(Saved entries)
***

lemma pv_main (tc : List String) : filterTranscript tc = filterTranscript_alt tc := by
  cases tc with
  | nil => rfl
  | cons x xs =>
    unfold filterTranscript filterTranscript_alt
    have hslice : PySem.List.slice (x :: xs) (some 1) none = xs := by
      simp [PySem.List.slice_some_none, PySem.List.clampIdx]
    rw [hslice]
    simp only []
    -- A's side
    have hA := pv_loopA xs [] 1 (by omega) (by omega)
    simp only [show ((4:Int) - 1).toNat = 3 by decide, List.nil_append] at hA
    rw [hA]
    have hB := pv_loopB (pvSel 3 xs) []
    simp only [List.nil_append, List.length_nil, Nat.cast_zero, zero_add] at hB
    rw [hB]
    -- B's side
    have hstart : 4 * (PySem.Int.floordiv (((x :: xs).length : Int) - 1) 4) = ((4 * (xs.length / 4) : Nat) : Int) := by
      have h1 : (((x :: xs).length : Int) - 1) = ((xs.length : Nat) : Int) := by simp
      rw [h1, show (4 : Int) = ((4 : Nat) : Int) from rfl, PySem.Int.floordiv_natCast]
      push_cast; ring
    rw [hstart]
    rw [PySem.List.foldl_append_singleton_eq_map
      (f := fun j =>
        let line := PySem.List.pyGetD (x :: xs) j ""
        let p := pvPartition line
        if p.2.1 ≠ "" then (pvPartition p.2.2).1 else line)]
    rw [List.nil_append, ← List.map_reverse, pvRangeRev, List.map_map]
    rw [pvSel3_eq xs.length xs le_rfl, List.map_map]
    apply List.map_congr_left
    intro i hi
    simp only [List.mem_range] at hi
    simp only [Function.comp]
    rw [pv_clean]
    have hget : PySem.List.pyGetD (x :: xs) ((4*(i+1) : Nat) : Int) "" = xs.getD (4*i+3) "" := by
      rw [PySem.List.pyGetD_natCast]
      have : 4*(i+1) = (4*i+3) + 1 := by omega
      rw [this]
      simp [List.getD]
    rw [hget]

-- ===== VERDICT (by name: the statement is the Claim_ definition above) =====
theorem filterTranscript_spec : Claim_equal_filterTranscript := by
  intro tc _
  unfold Spec_filterTranscript
  exact pv_main tc
-- pv_equiv track=rewrite | github.com/kodzyz/1824_GB_Algoritms_Structures | 1824_GB_Аlgorithm/Daviduk_Kosta_dz_2/task_2_7.py | count_down
-- ===== SOURCE A (Python) =====
-- def count_down(i):
--     a = []
--     if len(i) == 1:
--         a.extend(i[:1])
--     else:
--         a.extend(i[-1]) # последний
--         a.extend(count_down(i[:-1])) # без последнего
--     return a
-- ===== SOURCE B (Python) =====
-- def count_down(i):
--     return [c for c in reversed(i)]
-- ===== Notes on version B (the rewrite author's own statement) =====
-- stated objective: faster
-- what changed: replaced the O(n^2) recursion (each level slices the string and extends a fresh list) with a single reversed() pass building the list of characters directly
import Mathlib
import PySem

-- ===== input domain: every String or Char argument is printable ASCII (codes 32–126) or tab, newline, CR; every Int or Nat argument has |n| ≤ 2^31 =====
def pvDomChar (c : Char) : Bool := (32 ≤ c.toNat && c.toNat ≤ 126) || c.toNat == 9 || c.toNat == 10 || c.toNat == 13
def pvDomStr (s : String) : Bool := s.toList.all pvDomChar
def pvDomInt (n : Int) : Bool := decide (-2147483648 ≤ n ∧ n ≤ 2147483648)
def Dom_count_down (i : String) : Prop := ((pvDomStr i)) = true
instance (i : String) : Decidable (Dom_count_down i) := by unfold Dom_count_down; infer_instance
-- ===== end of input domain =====

-- B replaces A's quadratic slice-and-recurse with a single reversed pass; return values agree on all non-empty strings (A raises IndexError on "").


-- ===== PORT A =====
-- literal port of A's recursion: take the last character, recurse on the string without it.
def cdA : List Char → List String
  | [] => []          -- Python raises IndexError here; excluded by Pre_count_down
  | [c] => [String.ofList [c]]
  | c :: d :: l =>
      String.ofList [(c :: d :: l).getLast (by simp)] :: cdA (c :: d :: l).dropLast
termination_by l => l.length
decreasing_by simp [List.length_dropLast]

def count_down (i : String) : List String := cdA i.toList

-- ===== PORT B =====
def count_down_alt (i : String) : List String :=
  i.toList.reverse.map (fun c => String.ofList [c])

-- ===== PRECONDITION & SPEC =====
-- Pre_ excludes exactly the empty string, on which A raises IndexError at i[-1].
def Pre_count_down (i : String) : Prop := i ≠ ""
instance (i : String) : Decidable (Pre_count_down i) := by unfold Pre_count_down; infer_instance
def pvWitness_count_down : String := "ab"

def Spec_count_down (i : String) (out : List String) : Prop := out = count_down_alt i
instance (i : String) (out : List String) : Decidable (Spec_count_down i out) := by unfold Spec_count_down; infer_instance

-- ===== CLAIM (what is proved, stated in full; the proofs are below) =====
def Claim_equal_count_down : Prop := ∀ (i : String), Dom_count_down i → Pre_count_down i → Spec_count_down i (count_down i)

-- ===== LEMMAS AND PROOFS =====
lemma cdA_eq (l : List Char) : cdA l = l.reverse.map (fun c => String.ofList [c]) := by
  induction l using cdA.induct with
  | case1 => simp [cdA]
  | case2 c => simp [cdA]
  | case3 c d l ih =>
      rw [cdA, ih]
      have h : (c :: d :: l).dropLast ++ [(c :: d :: l).getLast (by simp)] = c :: d :: l :=
        List.dropLast_append_getLast (by simp)
      conv_rhs => rw [← h]
      simp

-- ===== VERDICT (by name: the statement is the Claim_ definition above) =====
theorem count_down_spec : Claim_equal_count_down := by
  intro i _ _
  unfold Spec_count_down count_down count_down_alt
  exact cdA_eq i.toList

***

Work order
For each line above that holds the string "what", provide a copy of that line.

Reply to the exercise
-- what changed: replaced the O(n^2) recursion (each level slices the string and extends a fresh list) with a single reversed() pass building the list of characters directly
-- ===== CLAIM (what is proved, stated in full; the proofs are below) =====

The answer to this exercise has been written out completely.